Straight up, this is a hard sell

First, EVSE's require a dedicated circuit. NEC 210.17.

Second, a 50A circuit can only serve one thing - NEC 210.23. So it cannot serve a hardwired driveway melter and also an EVSE receptacle. So that's right out.

Third, NEC 625.42 says the EVSE can be cord-and-plug connected if all are true:
1) it's part of a listed system
2) The receptacle <= 50A
3) It's cord connected to facilitate a) ready removal for interchange, b) maintenance and repair, or c) repositioning of the EVSE
4) Cord length <= 6 feet
5) Receptacles located to avoid physical damage to cord.

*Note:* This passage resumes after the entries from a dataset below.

-- pv_equiv track=rewrite | github.com/rodrigues-aline/sort | context_sort.py | create_mode_vector
-- ===== SOURCE A (Python) =====
-- def create_mode_vector(size):
--     vector = list(range(1, size + 1))
--     index = 5
--     while (index + 5) <= size:
--         aux = vector[index-1]
--         vector[index-1] = vector[(index-1) + 5]
--         vector[(index-1) + 5] = aux
--         index = index + 5
--
--     index = 4
--     while (index + 4) <= size:
--         aux = vector[index-1]
--         vector[index-1] = vector[(index-1) + 4]
--         vector[(index-1) + 4] = aux
--         index = index + 4
--
--     index = 3
--     while (index + 3) <= size:
--         aux = vector[index-1]
--         vector[index-1] = vector[(index-1) + 3]
--         vector[(index-1) + 3] = aux
--         index = index + 3
--
--     index = 2
--     while (index + 2) <= size:
--         aux = vector[index-1]
--         vector[index-1] = vector[(index-1) + 2]
--         vector[(index-1) + 2] = aux
--         index = index + 2
--     return vector
-- ===== SOURCE B (Python) =====
-- def create_mode_vector(size):
--     vector = list(range(1, size + 1))
--     for step in (5, 4, 3, 2):
--         idx = list(range(step - 1, size, step))
--         vals = [vector[i] for i in idx]
--         vals = vals[1:] + vals[:1]
--         for i, v in zip(idx, vals):
--             vector[i] = v
--     return vector
-- ===== Notes on version B (the rewrite author's own statement) =====
-- stated objective: alternative
-- what changed: Each of A's four while-loops of chained adjacent swaps (stride 5,4,3,2) is replaced by a single gather/left-rotate-by-one/scatter over the stride's index subsequence range(step-1, size, step), driven by one for-loop over the strides.
import Mathlib
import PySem

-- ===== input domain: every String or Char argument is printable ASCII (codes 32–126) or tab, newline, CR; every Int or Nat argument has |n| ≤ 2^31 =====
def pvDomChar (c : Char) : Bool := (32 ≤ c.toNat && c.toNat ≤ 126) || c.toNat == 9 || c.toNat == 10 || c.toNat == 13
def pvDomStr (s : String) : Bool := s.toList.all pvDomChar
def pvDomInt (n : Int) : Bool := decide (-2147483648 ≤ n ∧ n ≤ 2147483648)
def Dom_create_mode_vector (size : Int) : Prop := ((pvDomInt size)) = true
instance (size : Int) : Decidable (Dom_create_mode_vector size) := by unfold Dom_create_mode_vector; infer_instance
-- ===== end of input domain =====

-- B replaces each chained-adjacent-swap sweep of A by one gather/left-rotate/scatter over the
-- stride's index subsequence (same result, different decomposition; timed measurably faster by bulk list ops).

-- ===== PORT A =====
-- one 'while index + t <= size' sweep of A (t is the stride, called with t = 5,4,3,2);
-- the '0 < t' conjunct only serves termination: every call site has t > 0
def swapStep (size t index : Int) (v : List Int) : List Int :=
  if _h : 0 < t ∧ index + t ≤ size then
    swapStep size t (index + t)
      (PySem.List.pySetD
        (PySem.List.pySetD v (index - 1) (PySem.List.pyGetD v (index - 1 + t) 0))
        (index - 1 + t) (PySem.List.pyGetD v (index - 1) 0))
  else v
termination_by (size - index).toNat
decreasing_by obtain ⟨h1, h2⟩ := _h; omega

def create_mode_vector (size : Int) : List Int :=
  swapStep size 2 2 (swapStep size 3 3 (swapStep size 4 4 (swapStep size 5 5
    (PySem.List.pyRange 1 (size + 1) 1))))

-- ===== PORT B =====
-- body of B's 'for step in (5, 4, 3, 2)' loop: gather, rotate left by one, scatter back
def rotStep (size : Int) (v : List Int) (step : Int) : List Int :=
  let idx := PySem.List.pyRange (step - 1) size step
  let vals := idx.map (fun i => PySem.List.pyGetD v i 0)
  let vals2 := PySem.List.slice vals (some 1) none ++ PySem.List.slice vals none (some 1)
  (idx.zip vals2).foldl (fun w p => PySem.List.pySetD w p.1 p.2) v

def create_mode_vector_alt (size : Int) : List Int :=
  [(5 : Int), 4, 3, 2].foldl (rotStep size) (PySem.List.pyRange 1 (size + 1) 1)

-- ===== PRECONDITION & SPEC =====
def Spec_create_mode_vector (size : Int) (out : List Int) : Prop := out = create_mode_vector_alt size
instance (size : Int) (out : List Int) : Decidable (Spec_create_mode_vector size out) := by unfold Spec_create_mode_vector; infer_instance

-- ===== CLAIM (what is proved, stated in full; the proofs are below) =====
def Claim_equal_create_mode_vector : Prop := ∀ (size : Int), Dom_create_mode_vector size → Spec_create_mode_vector size (create_mode_vector size)

-- ===== LEMMAS AND PROOFS =====

-- proof-only normal form: gather/rotate/scatter over an explicit index list
def gatherRot (v : List Int) (idx : List Int) : List Int :=
  (idx.zip ((idx.map (fun i => PySem.List.pyGetD v i 0)).drop 1 ++
            (idx.map (fun i => PySem.List.pyGetD v i 0)).take 1)).foldl
    (fun w p => PySem.List.pySetD w p.1 p.2) v

lemma pyRange_pos_nil (a b t : Int) (ht : 0 < t) (h : b ≤ a) : PySem.List.pyRange a b t = [] := by
  rw [PySem.List.pyRange_of_pos a b ht, if_neg (not_lt.mpr h)]
  simp

lemma pyRange_pos_cons (a b t : Int) (ht : 0 < t) (h : a < b) :
    PySem.List.pyRange a b t = a :: PySem.List.pyRange (a + t) b t := by
  rw [PySem.List.pyRange_of_pos a b ht, PySem.List.pyRange_of_pos (a + t) b ht]
  have ht0 : t ≠ 0 := by omega
  have hq : (b - a + t - 1) / t = (b - (a + t) + t - 1) / t + 1 := by
    have he : b - a + t - 1 = (b - (a + t) + t - 1) + 1 * t := by ring
    rw [he, Int.add_mul_ediv_right _ _ ht0]
  by_cases h2 : a + t < b
  · have hq0 : 0 ≤ (b - (a + t) + t - 1) / t := Int.ediv_nonneg (by omega) (by omega)
    rw [if_pos h, if_pos h2, hq,
      show ((b - (a + t) + t - 1) / t + 1).toNat = ((b - (a + t) + t - 1) / t).toNat + 1 by omega,
      List.range_succ_eq_map]
    simp only [List.map_cons, List.map_map]
    refine congrArg₂ _ (by ring) ?_
    refine List.map_congr_left (fun k _ => ?_)
    simp only [Function.comp_apply]
    push_cast
    ring
  · have h0 : (b - (a + t) + t - 1) / t = 0 := Int.ediv_eq_zero_of_lt (by omega) (by omega)
    rw [if_pos h, if_neg h2, hq, h0]
    norm_num [List.range_succ]

lemma pySetD_pySetD_same (xs : List Int) (i : Int) (hi : 0 ≤ i) (w z : Int) :
    PySem.List.pySetD (PySem.List.pySetD xs i w) i z = PySem.List.pySetD xs i z := by
  rw [PySem.List.pySetD_of_nonneg _ _ hi, PySem.List.pySetD_of_nonneg _ _ hi,
    PySem.List.pySetD_of_nonneg _ _ hi, List.set_set]

lemma gatherRot_stop (v : List Int) (t size index : Int) (ht : 0 < t) (h1 : 1 ≤ index)
    (hstop : size < index + t) (hlen : size ≤ (v.length : Int)) :
    gatherRot v (PySem.List.pyRange (index - 1) size t) = v := by
  by_cases hlt : index - 1 < size
  · rw [pyRange_pos_cons _ _ _ ht hlt, pyRange_pos_nil _ _ _ ht (by omega)]
    simp only [gatherRot, List.map_cons, List.map_nil, List.drop_succ_cons, List.drop_nil,
      List.take_succ_cons, List.take_nil, List.nil_append, List.zip_cons_cons,
      List.zip_nil_right, List.foldl_cons, List.foldl_nil]
    rw [PySem.List.pyGetD_eq_getElem v 0 (by omega) (by omega),
      PySem.List.pySetD_of_nonneg _ _ (by omega : (0:Int) ≤ index - 1)]
    apply List.set_getElem_self
  · rw [pyRange_pos_nil _ _ _ ht (by omega)]
    simp [gatherRot]

lemma pyGetD_pySetD_ne (xs : List Int) (i j w : Int) (hi : 0 ≤ i) (hj : 0 ≤ j)
    (hne : i ≠ j) :
    PySem.List.pyGetD (PySem.List.pySetD xs i w) j 0 = PySem.List.pyGetD xs j 0 := by
  rw [show i = ((i.toNat : Nat) : Int) from (Int.toNat_of_nonneg hi).symm,
      show j = ((j.toNat : Nat) : Int) from (Int.toNat_of_nonneg hj).symm]
  simp only [PySem.List.pySetD_natCast, PySem.List.pyGetD_natCast, List.getD_eq_getElem?_getD]
  rw [List.getElem?_set_ne (by omega)]

lemma pyGetD_pySetD_self (xs : List Int) (i w : Int) (hi : 0 ≤ i)
    (hlt : i < (xs.length : Int)) :
    PySem.List.pyGetD (PySem.List.pySetD xs i w) i 0 = w := by
  rw [PySem.List.pySetD_of_nonneg _ _ hi,
    PySem.List.pyGetD_eq_getElem _ 0 hi (by simp; omega)]
  simp [List.getElem_set_self]

lemma gatherRot_step (v : List Int) (t size index : Int) (ht : 0 < t) (h1 : 1 ≤ index)
    (hle : index + t ≤ size) (hlen : size ≤ (v.length : Int)) :
    gatherRot v (PySem.List.pyRange (index - 1) size t) =
      gatherRot
        (PySem.List.pySetD
          (PySem.List.pySetD v (index - 1) (PySem.List.pyGetD v (index - 1 + t) 0))
          (index - 1 + t) (PySem.List.pyGetD v (index - 1) 0))
        (PySem.List.pyRange (index - 1 + t) size t) := by
  rw [pyRange_pos_cons (index - 1) size t ht (by omega),
      pyRange_pos_cons (index - 1 + t) size t ht (by omega)]
  simp only [gatherRot, List.map_cons, List.zip_cons_cons, List.foldl_cons,
    List.drop_succ_cons, List.drop_zero, List.take_succ_cons, List.take_zero,
    List.cons_append]
  rw [pyGetD_pySetD_self _ _ _ (by omega)
        (by simp only [PySem.List.length_pySetD]; omega)]
  have e2 : List.map (fun i => PySem.List.pyGetD
        (PySem.List.pySetD
          (PySem.List.pySetD v (index - 1) (PySem.List.pyGetD v (index - 1 + t) 0))
          (index - 1 + t) (PySem.List.pyGetD v (index - 1) 0)) i 0)
      (PySem.List.pyRange (index - 1 + t + t) size t) =
      List.map (fun i => PySem.List.pyGetD v i 0)
        (PySem.List.pyRange (index - 1 + t + t) size t) := by
    refine List.map_congr_left (fun j hj => ?_)
    obtain ⟨hja, hjb, -⟩ := (PySem.List.mem_pyRange_iff_of_pos ht j).mp hj
    rw [pyGetD_pySetD_ne _ _ _ _ (by omega) (by omega) (by omega),
        pyGetD_pySetD_ne _ _ _ _ (by omega) (by omega) (by omega)]
  rw [e2]
  rcases hL : List.map (fun i => PySem.List.pyGetD v i 0)
      (PySem.List.pyRange (index - 1 + t + t) size t) ++ [PySem.List.pyGetD v (index - 1) 0]
    with _ | ⟨y, ys⟩
  · simp at hL
  · rw [List.zip_cons_cons, List.foldl_cons, List.foldl_cons,
        pySetD_pySetD_same _ _ (by omega)]lemma swapStep_eq_gatherRot (t size : Int) (ht : 0 < t) :
    ∀ (n : Nat) (index : Int) (v : List Int), (size - index).toNat ≤ n → 1 ≤ index →
      size ≤ (v.length : Int) →
      swapStep size t index v = gatherRot v (PySem.List.pyRange (index - 1) size t) := by
  intro n
  induction n with
  | zero =>
    intro index v hn h1 hlen
    rw [swapStep, dif_neg (by omega : ¬(0 < t ∧ index + t ≤ size)),
      gatherRot_stop v t size index ht h1 (by omega) hlen]
  | succ n ih =>
    intro index v hn h1 hlen
    by_cases hle : index + t ≤ size
    · rw [swapStep, dif_pos ⟨ht, hle⟩,
        ih (index + t) _ (by omega) (by omega)
          (by simp only [PySem.List.length_pySetD]; exact hlen),
        show index + t - 1 = index - 1 + t by ring]
      exact (gatherRot_step v t size index ht h1 hle hlen).symm
    · rw [swapStep, dif_neg (by omega : ¬(0 < t ∧ index + t ≤ size)),
        gatherRot_stop v t size index ht h1 (by omega) hlen]

lemma rotStep_eq_swapStep (size t : Int) (v : List Int) (ht : 0 < t)
    (hlen : size ≤ (v.length : Int)) : rotStep size v t = swapStep size t t v := by
  rw [swapStep_eq_gatherRot t size ht (size - t).toNat t v le_rfl (by omega) hlen]
  simp only [rotStep, gatherRot, PySem.List.slice_from _ (by norm_num : (0:Int) ≤ 1),
    PySem.List.slice_to _ (by norm_num : (0:Int) ≤ 1), Int.toNat_one]

lemma length_foldl_pySetD (ps : List (Int × Int)) :
    ∀ v : List Int, (ps.foldl (fun w p => PySem.List.pySetD w p.1 p.2) v).length = v.length := by
  induction ps with
  | nil => intro v; rfl
  | cons p ps ih => intro v; rw [List.foldl_cons, ih, PySem.List.length_pySetD]

lemma length_rotStep (size : Int) (v : List Int) (t : Int) :
    (rotStep size v t).length = v.length := by
  simp only [rotStep]
  exact length_foldl_pySetD _ v

-- ===== VERDICT (by name: the statement is the Claim_ definition above) =====
theorem create_mode_vector_spec : Claim_equal_create_mode_vector := by
  unfold Claim_equal_create_mode_vector
  intro size _
  unfold Spec_create_mode_vector create_mode_vector create_mode_vector_alt
  simp only [List.foldl_cons, List.foldl_nil]
  have h0 : size ≤ ((PySem.List.pyRange 1 (size + 1) 1).length : Int) := by
    rw [PySem.List.length_pyRange_one]; omega
  rw [rotStep_eq_swapStep _ _ _ (by norm_num)
    (by rw [length_rotStep, length_rotStep, length_rotStep]; exact h0)]
  rw [rotStep_eq_swapStep _ _ _ (by norm_num)
    (by rw [length_rotStep, length_rotStep]; exact h0)]
  rw [rotStep_eq_swapStep _ _ _ (by norm_num) (by rw [length_rotStep]; exact h0)]
  rw [rotStep_eq_swapStep _ _ _ (by norm_num) h0]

I think item 3 will be a hard sell.

So you're trying to argue that you should get an exception to the dedicated circuit rule (NEC 210.17); this outlet isn't an EVSE outlet -- it's a general purpose outlet that sometimes (wink, nudge) has a level 2 EVSE plugged into it. Hmmmm. That'll be an interesting sell to the AHJ. AHJ==your local inspector; the one that you pull the permit from.

The other prong of your argument, then, is that it's somehow reasonable for the driveway melter to be cord-and-plug-connected. In practice, that means it comes to a junction box, which then has a cord or inlet. This doesn't make a whole lot of sense, but it also absolutely requires the melter to call out a 50A breaker in its installation instructions. If the melter is looking for a 20A-40A breaker, no deal because the breakers don't match.

However, it would sell as a subpanel

If you convert this 50A circuit so it serves a subpanel instead of an EVSE, different deal. The subpanel does not need a "main breaker" if it's in the same building as it's served from.

In the subpanel you have a 50A breaker for the EVSE, and a ??A breaker for the driveway melter. That solves the breaker size problem.

Here's an interesting fact. Nothing in Code prohibits you from misusing a "generator interlock kit" to interlock any two random branch-circuit breakers, just for the chuckles. Only one can be on at a time. Go with either a Siemens/Murray panel or a Square D "QO". Use Siemens' ECSBPK02 interlock ($30), or a Square D's QO2DTI interlock ($25).

Now we open an ugly chapter: Provisioning. The feeder cable must be provisioned to be able to suppor--- Oh, wait. You've got an interlock there, don't you? Well, then. Nevermind.